Daniel put a piece of toast in his mouth. Gennady raised a hand, as if to touch Daniel’s shoulder or shake hands, then let it drop again. “Proshai,” he said.
“Proshai,” Daniel said.
Gennady crossed the crowded diner, slipping neatly past a waitress with a laden tray. A group of burly truckers came in, and Gennady disappeared behind them; and then he was gone.
Part Three
1992
Chapter 1
“It’s a nice apartment,” Gennady said.
He was leaning against the stainless steel island in Daniel’s kitchen, munching one of the apples out of the wooden fruit bowl. Daniel had bought both the bowl and the fruit in preparation for Gennady’s visit, in the somewhat forlorn hope of making the studio apartment look like a home rather than a room where he crashed when the janitors finally prodded him out of the office for the night.
“A nice view,” added Gennady, nodding at the window, which did indeed have a pleasant view of the nearby skyscrapers, currently glowing orange in the February sunset. “Your letters didn’t do it justice.”
Daniel had sent the first letter four years before, in 1988. One of his old frat brothers had become a diplomat to Moscow, and Daniel sent the letter through him, if he should happen to find a way to get it to one Gennady Matskevich. “Don’t send it if you think it might put him in danger,” Daniel told him. “The newspapers keep going on about Gorbachev’s glasnost, but I don’t know if that actually means much on the ground.”
But it must have seemed safe enough, because a few months later Daniel received a reply from Gennady, guarded but friendly – and possessed of a return address.
And now it was 1992 and Gennady was in Daniel’s apartment, crunching an apple at the kitchen island. “What brought you to the United States this time?” Daniel asked. “Is the KGB still sending spies? Does the KGB even still exist?”

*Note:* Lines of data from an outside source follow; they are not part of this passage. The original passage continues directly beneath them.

-- pv_equiv track=rewrite | github.com/PauSolerValades/AoC2023 | day10/part2.py | remove_next_except_jump
-- ===== SOURCE A (Python) =====
-- def remove_next_except_jump(sublist):
--     if not sublist:
--         return []
--
--     # Start with the first tuple
--     result = [sublist[0]]
--
--     for i in range(1, len(sublist)):
--         # Check if non-contiguous with the previous one
--         if sublist[i][1] != sublist[i-1][1] + 1:
--             # Add the last of the contiguous segment
--             if result[-1] != sublist[i-1]:
--                 result.append(sublist[i-1])
--             # Start a new segment
--             result.append(sublist[i])
--
--     # Add the last element if it's not already in the result
--     if result[-1] != sublist[-1]:
--         result.append(sublist[-1])
--
--     return result
-- ===== SOURCE B (Python) =====
-- def remove_next_except_jump(sublist):
--     if not sublist:
--         return []
--     # Phase 1: partition into maximal contiguous-index groups.
--     groups = []
--     cur = [sublist[0]]
--     for prev, x in zip(sublist, sublist[1:]):
--         if x[1] == prev[1] + 1:
--             cur.append(x)
--         else:
--             groups.append(cur)
--             cur = [x]
--     groups.append(cur)
--     # Phase 2: emit each group's endpoints.
--     out = []
--     for g in groups:
--         out.append(g[0])
--         if len(g) > 1:
--             out.append(g[-1])
--     return out
-- ===== Notes on version B (the rewrite author's own statement) =====
-- stated objective: alternative
-- what changed: Replaces A's single pass that grows one result list with an append-and-dedup check (result[-1] != prev) by a two-phase structure: first partition the list into maximal contiguous-index groups, then emit each group's first element plus, for groups of length > 1, its last element.
import Mathlib
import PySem

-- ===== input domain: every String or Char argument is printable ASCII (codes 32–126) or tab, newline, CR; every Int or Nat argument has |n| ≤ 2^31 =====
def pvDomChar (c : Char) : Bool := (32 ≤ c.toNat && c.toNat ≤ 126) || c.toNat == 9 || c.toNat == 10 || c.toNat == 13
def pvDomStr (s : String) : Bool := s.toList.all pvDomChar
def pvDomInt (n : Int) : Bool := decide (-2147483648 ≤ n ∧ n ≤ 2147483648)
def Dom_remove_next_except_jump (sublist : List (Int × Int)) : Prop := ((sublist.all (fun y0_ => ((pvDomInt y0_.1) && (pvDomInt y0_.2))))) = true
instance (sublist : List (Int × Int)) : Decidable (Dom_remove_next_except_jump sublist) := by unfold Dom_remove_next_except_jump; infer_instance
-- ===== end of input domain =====

-- B replaces A's single-pass running-result-with-dedup-check by a two-phase
-- partition-into-contiguous-groups then emit-endpoints structure (objective: alternative).

-- ===== PORT A =====
-- A's loop `for i in range(1, len)` reads sublist[i-1], sublist[i]; ported as a fold
-- over the adjacent pairs (sublist[i-1], sublist[i]) with the same `result` state.
def pvStepA (result : List (Int × Int)) (p : (Int × Int) × (Int × Int)) : List (Int × Int) :=
  if p.2.2 ≠ p.1.2 + 1 then
    (if result.getLastD (0, 0) ≠ p.1 then result ++ [p.1] else result) ++ [p.2]
  else result

def remove_next_except_jump (sublist : List (Int × Int)) : List (Int × Int) :=
  match sublist with
  | [] => []
  | first :: rest =>
    let result := (List.zip (first :: rest) rest).foldl pvStepA [first]
    if result.getLastD (0, 0) ≠ (first :: rest).getLastD (0, 0) then
      result ++ [(first :: rest).getLastD (0, 0)]
    else result

-- ===== PORT B =====
-- Phase 1 of Source B: split into maximal contiguous-index groups.
def pvGroupsB (cur : List (Int × Int)) (prev : Int × Int) :
    List (Int × Int) → List (List (Int × Int))
  | [] => [cur]
  | x :: xs =>
    if x.2 = prev.2 + 1 then pvGroupsB (cur ++ [x]) x xs
    else cur :: pvGroupsB [x] x xs

-- Phase 2 of Source B: emit each group's endpoints.
def pvEmitB (out : List (Int × Int)) (groups : List (List (Int × Int))) : List (Int × Int) :=
  groups.foldl
    (fun out g => (out ++ [g.headD (0, 0)]) ++ (if 1 < g.length then [g.getLastD (0, 0)] else []))
    out

def remove_next_except_jump_alt (sublist : List (Int × Int)) : List (Int × Int) :=
  match sublist with
  | [] => []
  | first :: rest => pvEmitB [] (pvGroupsB [first] first rest)

-- ===== PRECONDITION & SPEC =====
def Spec_remove_next_except_jump (sublist : List (Int × Int)) (out : List (Int × Int)) : Prop := out = remove_next_except_jump_alt sublist
instance (sublist : List (Int × Int)) (out : List (Int × Int)) : Decidable (Spec_remove_next_except_jump sublist out) := by unfold Spec_remove_next_except_jump; infer_instance

-- ===== CLAIM (what is proved, stated in full; the proofs are below) =====
def Claim_equal_remove_next_except_jump : Prop := ∀ (sublist : List (Int × Int)), Dom_remove_next_except_jump sublist → Spec_remove_next_except_jump sublist (remove_next_except_jump sublist)

-- ===== LEMMAS AND PROOFS =====

-- Reference function: current group started at `start`, last element seen is `prev`.
def pvRef (start prev : Int × Int) : List (Int × Int) → List (Int × Int)
  | [] => start :: (if start ≠ prev then [prev] else [])
  | x :: xs =>
    if x.2 = prev.2 + 1 then pvRef start x xs
    else (start :: (if start ≠ prev then [prev] else [])) ++ pvRef x x xs

theorem pvA_loop (xs : List (Int × Int)) :
    ∀ (prev start : Int × Int) (closed : List (Int × Int)),
      (if (((prev :: xs).zip xs).foldl pvStepA (closed ++ [start])).getLastD (0, 0)
            ≠ (prev :: xs).getLastD (0, 0) then
        (((prev :: xs).zip xs).foldl pvStepA (closed ++ [start]))
          ++ [(prev :: xs).getLastD (0, 0)]
      else ((prev :: xs).zip xs).foldl pvStepA (closed ++ [start]))
      = closed ++ pvRef start prev xs := by
  induction xs with
  | nil =>
    intro prev start closed
    simp [pvRef]
    by_cases h : start = prev <;> simp [h]
  | cons x xs ih =>
    intro prev start closed
    by_cases h : x.2 = prev.2 + 1
    · have hs : pvStepA (closed ++ [start]) (prev, x) = closed ++ [start] := by
        simp [pvStepA, h]
      simpa [pvRef, h, hs] using ih x start closed
    · have hs : pvStepA (closed ++ [start]) (prev, x)
          = (closed ++ (start :: (if start ≠ prev then [prev] else []))) ++ [x] := by
        by_cases hsp : start = prev <;>
          simp [pvStepA, h, hsp]
      rw [List.zip_cons_cons, List.foldl_cons, hs]
      have := ih x x (closed ++ (start :: (if start ≠ prev then [prev] else [])))
      simp only [List.getLastD_cons] at this ⊢
      rw [this]
      simp [pvRef, h]

theorem pvB_loop (xs : List (Int × Int)) :
    ∀ (prev start : Int × Int) (cur out : List (Int × Int)),
      cur.headD (0, 0) = start → cur.getLastD (0, 0) = prev →
      prev.2 = start.2 + (cur.length : Int) - 1 → cur ≠ [] →
      pvEmitB out (pvGroupsB cur prev xs) = out ++ pvRef start prev xs := by
  induction xs with
  | nil =>
    intro prev start cur out hh hl hlen hne
    match cur, hne with
    | [a], _ =>
      simp at hh hl
      simp [pvGroupsB, pvEmitB, pvRef, ← hh, ← hl]
    | a :: b :: t, _ =>
      have hne' : start ≠ prev := by
        intro he
        rw [he] at hlen
        have h2 : (2 : Int) ≤ ((a :: b :: t).length : Int) := by
          simp only [List.length_cons]; push_cast; omega
        omega
      simp only [List.headD_cons] at hh
      have hgt : 1 < (a :: b :: t).length := by simp
      simp only [pvGroupsB, pvEmitB, List.foldl_cons, List.foldl_nil, if_pos hgt, hl]
      simp [pvRef, hne', hh]
  | cons x xs ih =>
    intro prev start cur out hh hl hlen hne
    by_cases h : x.2 = prev.2 + 1
    · have hh' : (cur ++ [x]).headD (0, 0) = start := by
        match cur, hne with
        | a :: t, _ => simpa using hh
      have hl' : (cur ++ [x]).getLastD (0, 0) = x := by simp
      have hlen' : x.2 = start.2 + ((cur ++ [x]).length : Int) - 1 := by
        simp only [List.length_append, List.length_cons, List.length_nil]
        push_cast; omega
      have := ih x start (cur ++ [x]) out hh' hl' hlen' (by simp)
      simpa [pvGroupsB, h, pvRef] using this
    · -- close the current group, start a new one at x
      match cur, hne with
      | [a], _ =>
        simp at hh hl
        rw [show pvGroupsB [a] prev (x :: xs) = [a] :: pvGroupsB [x] x xs by
          simp [pvGroupsB, h]]
        have hstep : pvEmitB out ([a] :: pvGroupsB [x] x xs)
            = pvEmitB (out ++ [a]) (pvGroupsB [x] x xs) := by
          simp [pvEmitB]
        have hrec := ih x x [x] (out ++ [a]) (by simp) (by simp) (by simp) (by simp)
        have h' : ¬x.2 = a.2 + 1 := by rw [hl]; exact h
        rw [hstep, hrec]
        simp [← hh, ← hl, pvRef, h']
      | a :: b :: t, _ =>
        have hne' : start ≠ prev := by
          intro he
          rw [he] at hlen
          have h2 : (2 : Int) ≤ ((a :: b :: t).length : Int) := by
            simp only [List.length_cons]; push_cast; omega
          omega
        simp only [List.headD_cons] at hh
        have hgt : 1 < (a :: b :: t).length := by simp
        rw [show pvGroupsB (a :: b :: t) prev (x :: xs) = (a :: b :: t) :: pvGroupsB [x] x xs by
          simp [pvGroupsB, h]]
        have hstep : pvEmitB out ((a :: b :: t) :: pvGroupsB [x] x xs)
            = pvEmitB ((out ++ [a]) ++ [prev]) (pvGroupsB [x] x xs) := by
          have hl2 : (b :: t).getLast?.getD (0, 0) = prev := by simpa using hl
          simp [pvEmitB, hl2]
        have hrec := ih x x [x] ((out ++ [a]) ++ [prev]) (by simp) (by simp) (by simp) (by simp)
        rw [hstep, hrec]
        simp [pvRef, h, hne', hh]

-- ===== VERDICT (by name: the statement is the Claim_ definition above) =====
theorem remove_next_except_jump_spec : Claim_equal_remove_next_except_jump := by
  intro sublist _
  unfold Spec_remove_next_except_jump
  match sublist with
  | [] => rfl
  | first :: rest =>
    have hA := pvA_loop rest first first ([] : List (Int × Int))
    have hB := pvB_loop rest first first [first] [] (by simp) (by simp) (by simp) (by simp)
    simp only [List.nil_append] at hA hB
    simp only [remove_next_except_jump, remove_next_except_jump_alt]
    rw [hB]
    simpa using hA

“The KGB will always exist,” Gennady said, “although perhaps they’ll change its name now. But I am not a KGB agent.” A slight smile curved his mouth. “I never was. I was a GRU operative. Military intelligence.”
“Really! So you really were a lieutenant in the Red Army when I met you?”
“In a manner of speaking. But no longer. I quit.”
“Really?” Daniel said. “Good for you.”
Gennady shrugged. “Everyone is getting out who can – like rats from a sinking ship. And I’ve always wanted to travel, and after all I’m not getting any younger…” He shrugged. “And there are so many parts of the United States I would still like to see. The Rocky Mountains, the Grand Canyon, the sequoia trees. And New York City.”
“And you just happen to have a friend in New York City,” Daniel said, smiling, although he was wondering how Gennady intended to pay for this trip now that he didn’t have an expense account. The papers said that the post-Soviet economy was in shambles.
But he could hardly ask, so he said instead, “How long are you going to be in New York?”
“Oh – a few days perhaps. As long as it takes to see the major tourist sights. The Statue of Liberty, the Empire State Building, the World Trade Center. The Metropolitan Museum of Art. Central Park.”
“Want a tour guide?” Daniel asked lightly. “I pretty much did the circuit when my kids visited last summer, so I could easily show you around.”
Gennady’s eyelids flickered. “If you’ve seen these sights already, I don’t want to make you see them again.”
Daniel couldn’t tell if Gennady’s demurral was genuine or merely polite. “I’ve barely scratched the surface on the Met and Central Park. They’re both huge. I’d be happy to spend more time there.”
“Then I would be happy to see them with you,” Gennady said.
Daniel’s heart squeezed in his chest. The truth was that he wasn’t sure why Gennady was here: if it was just a courtesy call, a brief stop to see an old friend, or if, like Daniel, he hoped that they might rekindle what they once had.
Well, what they’d never had, really. There never had been any possibility for Gennady to stay before. But now that the Soviet Union was gone…
The oven timer rang. Daniel hurried to get out the lasagna.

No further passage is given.